Il en résulte qu'en versant les fonds entre les mains du fournisseur, alors qu'elle aurait dû connaître les irrégularités affectant le bon de commande et sans procéder à des vérifications complémentaires sur l'éventuelle confirmation de l'acte, la société Domofinance a commis une faute la privant du droit d'obtenir le remboursement du capital emprunté. C'est donc à juste titre que le premier juge a débouté la société Domofinance de sa demande en remboursement du capital prêté, et le jugement sera également confirmé sur ce point."
 

Ce devoir de vérification implique donc désormais que la banque, en tant que professionnel des opérations de crédits, et disposant des compétences juridiques suffisantes pour examiner les contrats et attestations sur lesquels repose l'opération, procède à un examen in concreto à la fois formelle de l'opération, et effectif des prestations fournies.

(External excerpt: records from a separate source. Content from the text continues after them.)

-- pv_equiv track=rewrite | github.com/jameswalls/advent_of_code_2024 | days/04/part1.py | shifted_sub_puzzle
-- ===== SOURCE A (Python) =====
-- def shifted_sub_puzzle(puzzle: list[list[str]], reverse=False):
--     sub_puzzle = []
--
--     for idx, item in enumerate(puzzle):
--         if reverse:
--             sub_puzzle.append(item[::-1][idx:])
--         else:
--             sub_puzzle.append(item[idx:])
--
--     return list(zip(*sub_puzzle))
-- ===== SOURCE B (Python) =====
-- def shifted_sub_puzzle(puzzle: list[list[str]], reverse=False):
--     n = len(puzzle)
--     if n == 0:
--         return []
--     m = min(len(puzzle[i]) - i for i in range(n))
--     ncols = m if m > 0 else 0
--     result = []
--     for j in range(ncols):
--         if reverse:
--             result.append(tuple(puzzle[i][len(puzzle[i]) - 1 - i - j] for i in range(n)))
--         else:
--             result.append(tuple(puzzle[i][i + j] for i in range(n)))
--     return result
-- ===== Notes on version B (the rewrite author's own statement) =====
-- stated objective: alternative
-- what changed: B computes each diagonal column directly by index arithmetic (ncols = clamped min of len(row_i)-i, element (i,j) read at puzzle[i][i+j] or its reversed-index twin) instead of A's building of per-row shifted/reversed copies and transposing them with zip(*...).
import Mathlib
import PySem

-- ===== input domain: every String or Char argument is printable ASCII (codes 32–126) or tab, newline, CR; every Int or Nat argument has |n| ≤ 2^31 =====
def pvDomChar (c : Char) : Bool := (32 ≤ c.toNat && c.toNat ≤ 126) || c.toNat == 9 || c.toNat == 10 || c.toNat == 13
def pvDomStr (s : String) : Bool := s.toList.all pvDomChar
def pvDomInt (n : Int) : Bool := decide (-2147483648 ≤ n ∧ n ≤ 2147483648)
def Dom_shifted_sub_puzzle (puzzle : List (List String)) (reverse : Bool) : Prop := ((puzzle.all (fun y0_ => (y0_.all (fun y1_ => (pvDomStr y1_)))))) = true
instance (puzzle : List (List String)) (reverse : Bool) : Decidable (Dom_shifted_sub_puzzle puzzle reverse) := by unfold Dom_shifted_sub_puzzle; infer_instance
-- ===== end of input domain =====

-- B replaces A's shift-rows-then-zip pipeline by direct diagonal extraction with index
-- arithmetic (objective: alternative decomposition, same asymptotic cost).

-- ===== PORT A =====
-- zip(*rows): Python's zip of the rows, as in list(zip(*sub_puzzle)); repeatedly emits the
-- tuple of heads until some iterator (or the argument list) is exhausted — exact.
def pvZipStar (rows : List (List String)) : List (List String) :=
  if rows.isEmpty || rows.any (·.isEmpty) then []
  else (rows.map (fun r => r.headI)) :: pvZipStar (rows.map List.tail)
termination_by rows.headI.length
decreasing_by
  cases rows with
  | nil => simp at *
  | cons r rs =>
    simp only [List.isEmpty_cons, List.any_cons, Bool.or_eq_true, List.any_eq_true] at *
    cases r with
    | nil => simp at *
    | cons x xs => simp

def shifted_sub_puzzle (puzzle : List (List String)) (reverse : Bool) : List (List String) :=
  let sub_puzzle := (PySem.List.enumerate puzzle 0).foldl
    (fun acc p =>
      if reverse then
        acc ++ [PySem.List.slice (((PySem.List.slice? p.2 none none (-1)).getD [])) (some p.1) none]
      else
        acc ++ [PySem.List.slice p.2 (some p.1) none]) []
  pvZipStar sub_puzzle

-- ===== PORT B =====
def shifted_sub_puzzle_alt (puzzle : List (List String)) (reverse : Bool) : List (List String) :=
  let n := puzzle.length
  if n = 0 then []
  else
    let m : Int := (((List.range n).map (fun i => ((puzzle.getD i []).length : Int) - i)).min?).getD 0
    let ncols : Nat := if 0 < m then m.toNat else 0
    (List.range ncols).map (fun j =>
      (List.range n).map (fun i =>
        let row := puzzle.getD i []
        if reverse then row.getD (row.length - 1 - i - j) ""
        else row.getD (i + j) ""))

-- ===== PRECONDITION & SPEC =====
def Spec_shifted_sub_puzzle (puzzle : List (List String)) (reverse : Bool) (out : List (List String)) : Prop := out = shifted_sub_puzzle_alt puzzle reverse
instance (puzzle : List (List String)) (reverse : Bool) (out : List (List String)) : Decidable (Spec_shifted_sub_puzzle puzzle reverse out) := by unfold Spec_shifted_sub_puzzle; infer_instance

-- ===== CLAIM (what is proved, stated in full; the proofs are below) =====
def Claim_equal_shifted_sub_puzzle : Prop := ∀ (puzzle : List (List String)) (reverse : Bool), Dom_shifted_sub_puzzle puzzle reverse → Spec_shifted_sub_puzzle puzzle reverse (shifted_sub_puzzle puzzle reverse)

-- ===== LEMMAS AND PROOFS =====

def pvMinLen (rows : List (List String)) : Nat := ((rows.map List.length).min?).getD 0

theorem min?_le_mem (xs : List Nat) (a b : Nat) (h : xs.min? = some a) (hb : b ∈ xs) : a ≤ b := by
  rw [List.min?_eq_some_iff] at h
  exact h.2 b hb

theorem pvMinLen_zero (rows : List (List String)) (r : List String) (hr : r ∈ rows) (he : r = []) :
    pvMinLen rows = 0 := by
  have h0 : (0:Nat) ∈ rows.map List.length := by
    exact List.mem_map.mpr ⟨r, hr, by simp [he]⟩
  unfold pvMinLen
  cases hm : (rows.map List.length).min? with
  | none => simp
  | some m => simpa using min?_le_mem _ m 0 hm h0

theorem foldl_min_succ (l : List Nat) (x : Nat) :
    (l.map (· - 1)).foldl min (x - 1) = (l.foldl min x) - 1 := by
  induction l generalizing x with
  | nil => simp
  | cons y ys ih => simp only [List.map_cons, List.foldl_cons]
                    rw [show min (x-1) (y-1) = (min x y) - 1 by omega, ih]

theorem one_le_foldl_min (l : List Nat) (x : Nat) (hx : 1 ≤ x) (hl : ∀ y ∈ l, 1 ≤ y) :
    1 ≤ l.foldl min x := by
  induction l generalizing x with
  | nil => simpa
  | cons y ys ih =>
    simp only [List.foldl_cons]
    exact ih (min x y) (by have := hl y (by simp); omega) (fun z hz => hl z (by simp [hz]))

theorem pvMinLen_tails (r : List String) (rs : List (List String))
    (hne : ∀ t ∈ (r :: rs), t ≠ []) :
    pvMinLen (r :: rs) = pvMinLen ((r :: rs).map List.tail) + 1 := by
  unfold pvMinLen
  simp only [List.map_cons, List.min?_cons', Option.getD_some]
  have hlen : ∀ t : List String, t ∈ (r::rs) → t.tail.length = t.length - 1 := by
    intro t _; simp [List.length_tail]
  rw [show (rs.map List.tail).map List.length = (rs.map List.length).map (· - 1) by
        simp [List.map_map, Function.comp, List.length_tail]]
  rw [show r.tail.length = r.length - 1 by simp [List.length_tail]]
  rw [foldl_min_succ]
  have h1 : 1 ≤ (rs.map List.length).foldl min r.length := by
    apply one_le_foldl_min
    · have := hne r (by simp); cases r <;> simp_all
    · intro y hy
      obtain ⟨t, ht, rfl⟩ := List.mem_map.mp hy
      have := hne t (by simp [ht]); cases t <;> simp_all
  omega

theorem tail_getD (l : List String) (j : Nat) : l.tail.getD j "" = l.getD (j+1) "" := by
  simp [List.getD, List.getElem?_tail]

theorem headI_eq_getD (l : List String) (h : l ≠ []) : l.headI = l.getD 0 "" := by
  cases l <;> simp_all

theorem pvZipStar_eq (rows : List (List String)) :
    pvZipStar rows = (List.range (pvMinLen rows)).map (fun j => rows.map (fun r => r.getD j "")) := by
  fun_induction pvZipStar rows with
  | case1 rows hcond =>
    rcases Bool.or_eq_true _ _ |>.mp hcond with h | h
    · simp [List.isEmpty_iff.mp h, pvMinLen]
    · obtain ⟨r, hr, he⟩ := List.any_eq_true.mp h
      rw [pvMinLen_zero rows r hr (by simpa using he)]
      simp
  | case2 rows hcond ih =>
    have ih' : pvZipStar (rows.map List.tail) =
        (List.range (pvMinLen (rows.map List.tail))).map
          (fun j => (rows.map List.tail).map (fun r => r.getD j "")) := by
      simpa using ih
    rw [ih']
    have hne : ∀ t ∈ rows, t ≠ [] := by
      intro t ht hc
      apply hcond
      simp only [Bool.or_eq_true, List.any_eq_true]
      exact Or.inr ⟨t, ht, by simp [hc]⟩
    obtain ⟨r, rs, rfl⟩ : ∃ r rs, rows = r :: rs := by
      cases rows with
      | nil => exact absurd (by simp) hcond
      | cons a l => exact ⟨a, l, rfl⟩
    rw [pvMinLen_tails r rs hne, List.range_succ_eq_map, List.map_cons]
    congr 1
    · exact List.map_congr_left (fun t ht => headI_eq_getD t (hne t ht))
    · rw [List.map_map]
      apply List.map_congr_left
      intro j _
      show ((r::rs).map List.tail).map (fun t => t.getD j "") = (r::rs).map (fun t => t.getD (j+1) "")
      rw [List.map_map]
      exact List.map_congr_left (fun t _ => tail_getD t j)

theorem foldl_append_map {α β : Type} (f : α → β) (l : List α) (acc : List β) :
    l.foldl (fun a p => a ++ [f p]) acc = acc ++ l.map f := by
  induction l generalizing acc with
  | nil => simp
  | cons x xs ih => simp [List.foldl_cons, ih]

theorem map_enumerate_eq {α : Type} (g : Int × List String → α) (xs : List (List String)) (s : Int) :
    (PySem.List.enumerate xs s).map g
      = (List.range xs.length).map (fun (i : Nat) => g (s + (i:Int), xs.getD i [])) := by
  apply List.ext_getElem?
  intro k
  by_cases hk : k < xs.length
  · simp [PySem.List.getElem_enumerate, hk, List.getD]
  · simp [hk, List.getElem?_eq_none (by omega : xs.length ≤ k)]

theorem foldl_min_toNat (l : List Int) (x : Int) :
    (l.foldl min x).toNat = (l.map Int.toNat).foldl min x.toNat := by
  induction l generalizing x with
  | nil => simp
  | cons y ys ih =>
    simp only [List.foldl_cons, List.map_cons]
    rw [show min x.toNat y.toNat = (min x y).toNat by omega]
    exact ih (min x y)

theorem min?_getD_toNat (l : List Int) :
    ((l.min?).getD 0).toNat = ((l.map Int.toNat).min?).getD 0 := by
  cases l with
  | nil => simp
  | cons x xs =>
    simp only [List.min?_cons', List.map_cons, Option.getD_some]
    exact foldl_min_toNat xs x

theorem pvMinLen_le_mem (rows : List (List String)) (b : Nat) (hb : b ∈ rows.map List.length) :
    pvMinLen rows ≤ b := by
  unfold pvMinLen
  cases hm : (rows.map List.length).min? with
  | none => simp at hm; simp [hm] at hb
  | some m => simpa using min?_le_mem _ m b hm hb


theorem pvMain (puzzle : List (List String)) (reverse : Bool) :
    shifted_sub_puzzle puzzle reverse = shifted_sub_puzzle_alt puzzle reverse := by
  have halt : shifted_sub_puzzle_alt puzzle reverse
      = (if puzzle.length = 0 then ([] : List (List String)) else
          (List.range (if 0 < (((List.range puzzle.length).map
                (fun (i : Nat) => ((puzzle.getD i []).length : Int) - i)).min?).getD 0
              then ((((List.range puzzle.length).map
                (fun (i : Nat) => ((puzzle.getD i []).length : Int) - i)).min?).getD 0).toNat
              else 0)).map (fun j =>
            (List.range puzzle.length).map (fun i =>
              if reverse then (puzzle.getD i []).getD ((puzzle.getD i []).length - 1 - i - j) ""
              else (puzzle.getD i []).getD (i + j) ""))) := rfl
  rw [halt]
  unfold shifted_sub_puzzle
  have hsplit : (fun (acc : List (List String)) (p : Int × List String) =>
        if reverse then
          acc ++ [PySem.List.slice ((PySem.List.slice? p.2 none none (-1)).getD []) (some p.1) none]
        else acc ++ [PySem.List.slice p.2 (some p.1) none])
      = (fun acc p => acc ++ [if reverse then
          PySem.List.slice ((PySem.List.slice? p.2 none none (-1)).getD []) (some p.1) none
        else PySem.List.slice p.2 (some p.1) none]) := by
    funext acc p; split <;> rfl
  rw [hsplit, foldl_append_map, map_enumerate_eq, List.nil_append]
  have hrows : (List.range puzzle.length).map
        (fun (i : Nat) => if reverse then
            PySem.List.slice ((PySem.List.slice? (puzzle.getD i []) none none (-1)).getD []) (some ((0:Int) + i)) none
          else PySem.List.slice (puzzle.getD i []) (some ((0:Int) + i)) none)
      = (List.range puzzle.length).map
        (fun (i : Nat) => (if reverse then (puzzle.getD i []).reverse else puzzle.getD i []).drop i) := by
    apply List.map_congr_left
    intro i _
    cases reverse <;>
      simp [PySem.List.slice?_none_none_neg_one, PySem.List.slice_from_natCast]
  rw [hrows, pvZipStar_eq]
  by_cases hn : puzzle.length = 0
  · rw [List.length_eq_zero_iff] at hn
    subst hn
    simp [pvMinLen]
  · rw [if_neg hn]
    set R := (List.range puzzle.length).map
        (fun (i : Nat) => (if reverse then (puzzle.getD i []).reverse else puzzle.getD i []).drop i) with hR
    have hlens : R.map List.length
        = (List.range puzzle.length).map (fun (i : Nat) => (puzzle.getD i []).length - i) := by
      rw [hR, List.map_map]
      apply List.map_congr_left
      intro i _
      cases reverse <;> simp
    have hcount : (if 0 < (((List.range puzzle.length).map
            (fun (i : Nat) => ((puzzle.getD i []).length : Int) - i)).min?).getD 0
          then ((((List.range puzzle.length).map
            (fun (i : Nat) => ((puzzle.getD i []).length : Int) - i)).min?).getD 0).toNat
          else 0) = pvMinLen R := by
      rw [show ∀ m : Int, (if 0 < m then m.toNat else 0) = m.toNat from fun m => by split <;> omega]
      rw [min?_getD_toNat, List.map_map]
      unfold pvMinLen
      rw [hlens]
      have hmaps : (List.range puzzle.length).map (Int.toNat ∘ fun (i : Nat) => ((puzzle.getD i []).length : Int) - i)
          = (List.range puzzle.length).map (fun (i : Nat) => (puzzle.getD i []).length - i) := by
        apply List.map_congr_left
        intro i _
        simp only [Function.comp]
        omega
      rw [hmaps]
    rw [hcount]
    apply List.map_congr_left
    intro j hj
    rw [List.mem_range] at hj
    rw [hR, List.map_map]
    apply List.map_congr_left
    intro i hi
    rw [List.mem_range] at hi
    have hmem : ((puzzle.getD i []).length - i) ∈ R.map List.length := by
      rw [hlens]
      exact List.mem_map.mpr ⟨i, List.mem_range.mpr hi, rfl⟩
    have hbound : j < (puzzle.getD i []).length - i := by
      have := pvMinLen_le_mem R _ hmem
      omega
    simp only [Function.comp]
    cases reverse with
    | false => simp [List.getD, List.getElem?_drop]
    | true =>
      have hlt : i + j < (puzzle.getD i []).length := by omega
      generalize hrow : puzzle.getD i [] = row at hlt ⊢
      show (row.reverse.drop i).getD j "" = row.getD (row.length - 1 - i - j) ""
      simp only [List.getD, List.getElem?_drop, List.getElem?_reverse (by simpa using hlt)]
      congr 2
      omega

-- ===== VERDICT (by name: the statement is the Claim_ definition above) =====
theorem shifted_sub_puzzle_spec : Claim_equal_shifted_sub_puzzle := by
  intro puzzle reverse _
  unfold Spec_shifted_sub_puzzle
  exact pvMain puzzle reverse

Cela n'a rien d'illogique, tant il est vrai que jusqu'alors, les banques finançaient facilement, et à des conditions parfois très coûteuses, des opérations d'achat de panneaux photovoltaiques, sans toujours être regardante sur les conditions et modalités de celles-ci.

Or, de tels engagements, qui comporte des prêts à rembourser sur de nombreuses années pour les ménages, pèsent considérablement sur le taux d'endettement des emprunteurs.

L'impact des ces arrêts de la Cour d'appel de Rennes n'est pas à négliger.

En effet, tant par leur nombre, que par la force des solutions retenues, la Cour d'appel de Rennes (notamment Cour d'appel de l'ensemble des tribunaux de Bretagne et de Loire-Atlantique) marque certainement le début d'un alignement des Cour d'appel en cette matière, lesquelles s'en remettaient jusqu'ici, et avant la récente intervention de la Cour de cassation, à leur pouvoir souverain d'appréciation.

La solution est heureuse pour les acheteurs de panneaux photovoltaiques victimes de pratiques trompeuses ou abusives, pour qui un régime juridique de plus en plus protecteur et unifié semble se mettre en place.